After your comments I think the sample size is not a big issue. But like Peter I would be concerned about the missing data and understanding why so many samples have missing information. If your software won't let you fit some data because if missing covariates see which covariates are missing.

If it is just a couple that cause you to lose so much data drop them and then fit the model. Now many observations will enter the model because they will not have missing covariates. Maybe based on what you observed smoking doesn't really have much effect and any relationship you might see with a model that relate smoking to BMI where smoking is the only covariate may be because it is the smoker that drink that tend to be obese. I have seen many a smoker that is pretty thin.

Compare a model that includes smoking, alcohol and an interaction term between the two and also look at a model with alcohol alone. If the more detailed model is not doing much better fit to the same data then maybe it is okay to drop the smoking groups.

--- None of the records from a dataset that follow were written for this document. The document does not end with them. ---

lemma B_loop_inv (path : List Int) (m : Nat) :
    (∀ q : Int × Int, q ∈ ((PySem.List.pyRange 0 (m : Int) 1).foldl (stepB path)
        (PySem.Set.empty, PySem.Set.empty)).2 ↔
      q ∈ flaggedB path ∧ ∃ k : Int, 0 ≤ k ∧ k < (m : Int) ∧ pairAt path k = q) ∧
    (∀ x : Int, x ∈ ((PySem.List.pyRange 0 (m : Int) 1).foldl (stepB path)
        (PySem.Set.empty, PySem.Set.empty)).1 ↔
      ∃ j : Int, 0 ≤ j ∧ j < (m : Int) ∧ pairAt path j ∈ flaggedB path ∧
        (∃ k : Int, 0 ≤ k ∧ k < j ∧ pairAt path k = pairAt path j) ∧ (x = j ∨ x = j + 1)) := by
  induction m with
  | zero =>
    rw [PySem.List.pyRange_one_eq_nil (by omega)]
    simp only [List.foldl_nil]
    constructor
    · intro q
      simp only [PySem.Set.empty]
      constructor
      · intro h; simp at h
      · rintro ⟨-, k, h1, h2, -⟩; push_cast at h2; omega
    · intro x
      simp only [PySem.Set.empty]
      constructor
      · intro h; simp at h
      · rintro ⟨j, h1, h2, -⟩; push_cast at h2; omega
  | succ m ih =>
    have hr : PySem.List.pyRange 0 ((m + 1 : Nat) : Int) 1 =
        PySem.List.pyRange 0 (m : Int) 1 ++ [(m : Int)] := by
      push_cast
      exact PySem.List.pyRange_one_succ_right (by exact_mod_cast Int.natCast_nonneg m)
    rw [hr, List.foldl_append, List.foldl_cons, List.foldl_nil]
    obtain ⟨hseen, hdel⟩ := ih
    set S := (PySem.List.pyRange 0 (m : Int) 1).foldl (stepB path) (PySem.Set.empty, PySem.Set.empty) with hS
    have hpair : (PySem.List.pyGetD path (m : Int) 0, PySem.List.pyGetD path ((m : Int) + 1) 0) =
        pairAt path (m : Int) := rfl
    rw [stepB]
    simp only [hpair]
    by_cases hf : (flaggedB path).contains (pairAt path (m : Int))
    · rw [if_pos hf]
      have hfm : pairAt path (m : Int) ∈ flaggedB path := by
        simpa [PySem.Set.contains, List.contains_iff_mem] using hf
      by_cases hs : S.2.contains (pairAt path (m : Int))
      · rw [if_pos hs]
        have hsm : pairAt path (m : Int) ∈ S.2 := by
          simpa [PySem.Set.contains, List.contains_iff_mem] using hs
        obtain ⟨-, k, hk1, hk2, hk3⟩ := (hseen _).mp hsm
        constructor
        · intro q
          rw [hseen]
          constructor
          · rintro ⟨h1, k', hk1', hk2', hk3'⟩
            exact ⟨h1, k', hk1', by push_cast; omega, hk3'⟩
          · rintro ⟨h1, k', hk1', hk2', hk3'⟩
            refine ⟨h1, ?_⟩
            by_cases hk' : k' = (m : Int)
            · subst hk'; exact ⟨k, hk1, by omega, hk3.trans hk3'⟩
            · exact ⟨k', hk1', by push_cast at hk2' ⊢; omega, hk3'⟩
        · intro x
          simp only [PySem.Set.mem_add, hdel]
          constructor
          · rintro ((⟨j, h1, h2, h3, h4, h5⟩ | hx) | hx)
            · exact ⟨j, h1, by push_cast; omega, h3, h4, h5⟩
            · exact ⟨(m : Int), by omega, by push_cast; omega, hfm, ⟨k, hk1, hk2, hk3⟩, Or.inl hx⟩
            · exact ⟨(m : Int), by omega, by push_cast; omega, hfm, ⟨k, hk1, hk2, hk3⟩, Or.inr hx⟩
          · rintro ⟨j, h1, h2, h3, h4, h5⟩
            by_cases hj : j = (m : Int)
            · subst hj
              rcases h5 with h5 | h5
              · exact Or.inl (Or.inr h5)
              · exact Or.inr h5
            · exact Or.inl (Or.inl ⟨j, h1, by push_cast at h2 ⊢; omega, h3, h4, h5⟩)
      · rw [if_neg hs]
        have hns : ¬ ∃ k : Int, 0 ≤ k ∧ k < (m : Int) ∧ pairAt path k = pairAt path (m : Int) := by
          intro ⟨k, h1, h2, h3⟩
          exact hs (by simp [PySem.Set.contains, (hseen _).mpr ⟨hfm, k, h1, h2, h3⟩])
        constructor
        · intro q
          simp only [PySem.Set.mem_add, hseen]
          constructor
          · rintro (⟨h1, k', hk1', hk2', hk3'⟩ | rfl)
            · exact ⟨h1, k', hk1', by push_cast; omega, hk3'⟩
            · exact ⟨hfm, (m : Int), by omega, by push_cast; omega, rfl⟩
          · rintro ⟨h1, k', hk1', hk2', hk3'⟩
            by_cases hk' : k' = (m : Int)
            · subst hk'; exact Or.inr hk3'.symm
            · exact Or.inl ⟨h1, k', hk1', by push_cast at hk2' ⊢; omega, hk3'⟩
        · intro x
          rw [hdel]
          constructor
          · rintro ⟨j, h1, h2, h3, h4, h5⟩
            exact ⟨j, h1, by push_cast; omega, h3, h4, h5⟩
          · rintro ⟨j, h1, h2, h3, h4, h5⟩
            by_cases hj : j = (m : Int)
            · subst hj; exact absurd h4 hns
            · exact ⟨j, h1, by push_cast at h2 ⊢; omega, h3, h4, h5⟩
    · rw [if_neg hf]
      have hfm : ¬ pairAt path (m : Int) ∈ flaggedB path := by
        intro h; exact hf (by simp [PySem.Set.contains, h])
      constructor
      · intro q
        rw [hseen]
        constructor
        · rintro ⟨h1, k', hk1', hk2', hk3'⟩
          exact ⟨h1, k', hk1', by push_cast; omega, hk3'⟩
        · rintro ⟨h1, k', hk1', hk2', hk3'⟩
          by_cases hk' : k' = (m : Int)
          · subst hk'; rw [← hk3'] at h1; exact absurd h1 hfm
          · exact ⟨h1, k', hk1', by push_cast at hk2' ⊢; omega, hk3'⟩
      · intro x
        rw [hdel]
        constructor
        · rintro ⟨j, h1, h2, h3, h4, h5⟩
          exact ⟨j, h1, by push_cast; omega, h3, h4, h5⟩
        · rintro ⟨j, h1, h2, h3, h4, h5⟩
          by_cases hj : j = (m : Int)
          · subst hj; exact absurd h3 hfm
          · exact ⟨j, h1, by push_cast at h2 ⊢; omega, h3, h4, h5⟩
-- pv_equiv track=rewrite | github.com/DKev2P24/T2 | 11 matriz magica.py | matriz_magica
-- ===== SOURCE A (Python) =====
-- def matriz_magica(matriz):
--     n = len(matriz) #Obtener el tamaño de la matriz
--     for fila in matriz:
--         if len(fila) !=n: #Si una fila no tiene n elementos, no es cuadrada
--             return False
--
--     suma_ref = 0
--     for elemento in matriz[0]: #Se indexa desde 0
--         suma_ref += elemento #Suma la primera fila como referencia
--
--
--     for fila in matriz: #Comprueba la suma de cada fila
--         sumar_fila = 0
--         for elemento in fila:
--             sumar_fila += elemento #Suma cada elemento de la fila
--         if sumar_fila != suma_ref: #Si es distinta a la de referencia, retorna falso
--             return False
--
--
--     for columna in range(n): #Comprueba la suma de cada columna
--         sumar_columna = 0
--         for fila in range(n):
--             sumar_columna += matriz[fila][columna] #Suma los elementos de la columna actual
--         if sumar_columna != suma_ref: #Si es distinta a la de referencia, retorna falso
--             return False
--
--     sum_diag_1 = 0 #Suma los elementos de la diagonal de izquierda a derecha
--     for i in range(n):
--         sum_diag_1 += matriz[i][i] #Elementos de la diagonal principal, en este caso, 0,0 (esquina superior izquierda) 1,1 (fila 2 columna 2), etc.
--     if sum_diag_1 != suma_ref:
--         return False
--
--     sum_diag_2 = 0 #Suma los elementos de la diagonal de derecha a izquierda
--     for i in range(n):
--         sum_diag_2 += matriz[i][n - i - 1] #La indexación de filas sigue igual, pero para las columnas, se incia desde la esquina superior derecha, que sería n - i - 1 (porque se indexa desde 0)
--     if sum_diag_2 != suma_ref:
--         return False
--
--     return True #Retorna verdadero si cumple con todo
-- ===== SOURCE B (Python) =====
-- def matriz_magica(matriz):
--     n = len(matriz)
--     for fila in matriz:
--         if len(fila) != n:
--             return False
--     ref = sum(matriz[0])
--     col = [0] * n
--     d1 = 0
--     d2 = 0
--     ok = True
--     i = 0
--     for fila in matriz:
--         if sum(fila) != ref:
--             ok = False
--         col = [c + x for c, x in zip(col, fila)]
--         d1 += fila[i]
--         d2 += fila[n - 1 - i]
--         i += 1
--     return ok and all(c == ref for c in col) and d1 == ref and d2 == ref
-- ===== Notes on version B (the rewrite author's own statement) =====
-- stated objective: alternative
-- what changed: Fuses A's five staged scans (rows, an index-based column double loop, two diagonal loops) into a single pass over the rows that maintains a running column-sum vector by elementwise zip addition plus both diagonal accumulators and a row-ok flag, comparing everything at the end.
import Mathlib
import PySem

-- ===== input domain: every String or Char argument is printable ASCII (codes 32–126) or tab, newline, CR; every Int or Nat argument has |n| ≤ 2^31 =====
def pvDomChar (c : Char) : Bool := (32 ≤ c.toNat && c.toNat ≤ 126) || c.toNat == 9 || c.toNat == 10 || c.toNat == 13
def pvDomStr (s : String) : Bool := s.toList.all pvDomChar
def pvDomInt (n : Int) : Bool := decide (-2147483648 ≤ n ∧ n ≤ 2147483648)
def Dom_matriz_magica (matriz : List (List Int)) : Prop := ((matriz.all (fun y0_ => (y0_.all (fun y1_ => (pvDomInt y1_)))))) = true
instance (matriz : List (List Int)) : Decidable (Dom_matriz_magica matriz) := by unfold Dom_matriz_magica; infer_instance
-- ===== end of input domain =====

-- B fuses A's five staged scans into ONE pass over the rows that maintains a running
-- column-sum vector (elementwise zip addition), both diagonal accumulators and a
-- row-ok flag, comparing everything at the end (objective: alternative decomposition).

-- ===== PORT A =====
-- The early-return row-length scan is List.any; each accumulator loop is a foldl over the
-- same elements. Inside the column/diagonal loops every index is in range once the length
-- guard has passed, so getD transcribes matriz[fila][columna] exactly there.
def matriz_magica (matriz : List (List Int)) : Bool :=
  let n := matriz.length
  if matriz.any (fun fila => fila.length ≠ n) then false else
  let suma_ref := (matriz.headD []).foldl (· + ·) 0
  if matriz.any (fun fila => fila.foldl (· + ·) 0 ≠ suma_ref) then false else
  if (List.range n).any (fun columna =>
      (List.range n).foldl (fun acc fila => acc + ((matriz.getD fila []).getD columna 0)) 0 ≠ suma_ref)
    then false else
  let sum_diag_1 := (List.range n).foldl (fun acc i => acc + ((matriz.getD i []).getD i 0)) 0
  if sum_diag_1 ≠ suma_ref then false else
  let sum_diag_2 := (List.range n).foldl (fun acc i => acc + ((matriz.getD i []).getD (n - i - 1) 0)) 0
  if sum_diag_2 ≠ suma_ref then false else
  true

-- ===== PORT B =====
-- The single for-loop is one foldl over the rows; the state is ((col, d1, d2, ok), i).
-- After the length guard every index i and n-1-i is in range, so getD is exact; zip on
-- equal-length lists is List.zipWith.
def matriz_magica_alt (matriz : List (List Int)) : Bool :=
  let n := matriz.length
  if matriz.any (fun fila => fila.length ≠ n) then false else
  let ref := (matriz.headD []).sum
  let st := matriz.foldl
    (fun (s : (List Int × Int × Int × Bool) × Nat) fila =>
      ((List.zipWith (· + ·) s.1.1 fila,
        s.1.2.1 + fila.getD s.2 0,
        s.1.2.2.1 + fila.getD (n - 1 - s.2) 0,
        s.1.2.2.2 && (fila.sum == ref)), s.2 + 1))
    ((List.replicate n 0, 0, 0, true), 0)
  st.1.2.2.2 && st.1.1.all (fun c => c == ref) && (st.1.2.1 == ref) && (st.1.2.2.1 == ref)

-- ===== PRECONDITION & SPEC =====
-- Pre_ excludes only the empty matrix, on which A raises IndexError at matriz[0] (B raises there too).
def Pre_matriz_magica (matriz : List (List Int)) : Prop := matriz ≠ []
instance (matriz : List (List Int)) : Decidable (Pre_matriz_magica matriz) := by unfold Pre_matriz_magica; infer_instance
def pvWitness_matriz_magica : List (List Int) := [[2, 7, 6], [9, 5, 1], [4, 3, 8]]
def Spec_matriz_magica (matriz : List (List Int)) (out : Bool) : Prop := out = matriz_magica_alt matriz
instance (matriz : List (List Int)) (out : Bool) : Decidable (Spec_matriz_magica matriz out) := by unfold Spec_matriz_magica; infer_instance

-- ===== CLAIM (what is proved, stated in full; the proofs are below) =====
def Claim_equal_matriz_magica : Prop := ∀ (matriz : List (List Int)), Dom_matriz_magica matriz → Pre_matriz_magica matriz → Spec_matriz_magica matriz (matriz_magica matriz)

-- ===== LEMMAS AND PROOFS =====

-- closed forms for the three accumulators of B's fused loop
def pvColAcc (col : List Int) (rows : List (List Int)) : List Int :=
  match rows with
  | [] => col
  | r :: rs => pvColAcc (List.zipWith (· + ·) col r) rs

def pvDiag1 (rows : List (List Int)) (i : Nat) : Int :=
  match rows with
  | [] => 0
  | r :: rs => r.getD i 0 + pvDiag1 rs (i + 1)

def pvDiag2 (rows : List (List Int)) (j : Nat) : Int :=
  match rows with
  | [] => 0
  | r :: rs => r.getD j 0 + pvDiag2 rs (j - 1)

theorem pv_foldl_add_eq_sum_map {α : Type} (f : α → Int) (l : List α) (a : Int) :
    l.foldl (fun acc x => acc + f x) a = a + (l.map f).sum := by
  induction l generalizing a with
  | nil => simp
  | cons x xs ih => simp [List.foldl, ih, add_assoc]

theorem pv_foldl_add_self (l : List Int) : l.foldl (· + ·) 0 = l.sum := by
  simpa using pv_foldl_add_eq_sum_map id l 0

theorem pv_map_getD_range {α : Type} (l : List α) (d : α) :
    (List.range l.length).map (fun i => l.getD i d) = l := by
  induction l with
  | nil => simp
  | cons x xs ih =>
    simp only [List.length_cons, List.range_succ_eq_map, List.map_cons, List.map_map]
    refine congrArg (x :: ·) ?_
    simpa [Function.comp] using ih

theorem pv_map_range_getD {α β : Type} (l : List α) (d : α) (g : α → β) :
    (List.range l.length).map (fun i => g (l.getD i d)) = l.map g := by
  rw [show (fun i => g (l.getD i d)) = g ∘ (fun i => l.getD i d) from rfl,
    ← List.map_map, pv_map_getD_range]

But before taking any of these recommendation get to understand better why covariates are missing in so many cases. Maybe you can looked at the dropped cases and compare the demographics (gender, age etc) for the fitted sample with what it is for the missing data. There could be bias due to covariate imbalance. Vance Berger's book which I have previously cited here on CV could help you with that.


If I am following you, you are doing one of two things: 1) Controlling for what you are trying to analyze. In the non-smoking group, there can be no association between smoking and BMI (or anything else). 2) Comparing the three groups (non-smokers, ex-smokers, current smokers) somehow, after separating them. I am not sure how you would then find associations: At most you could find different levels of BMI.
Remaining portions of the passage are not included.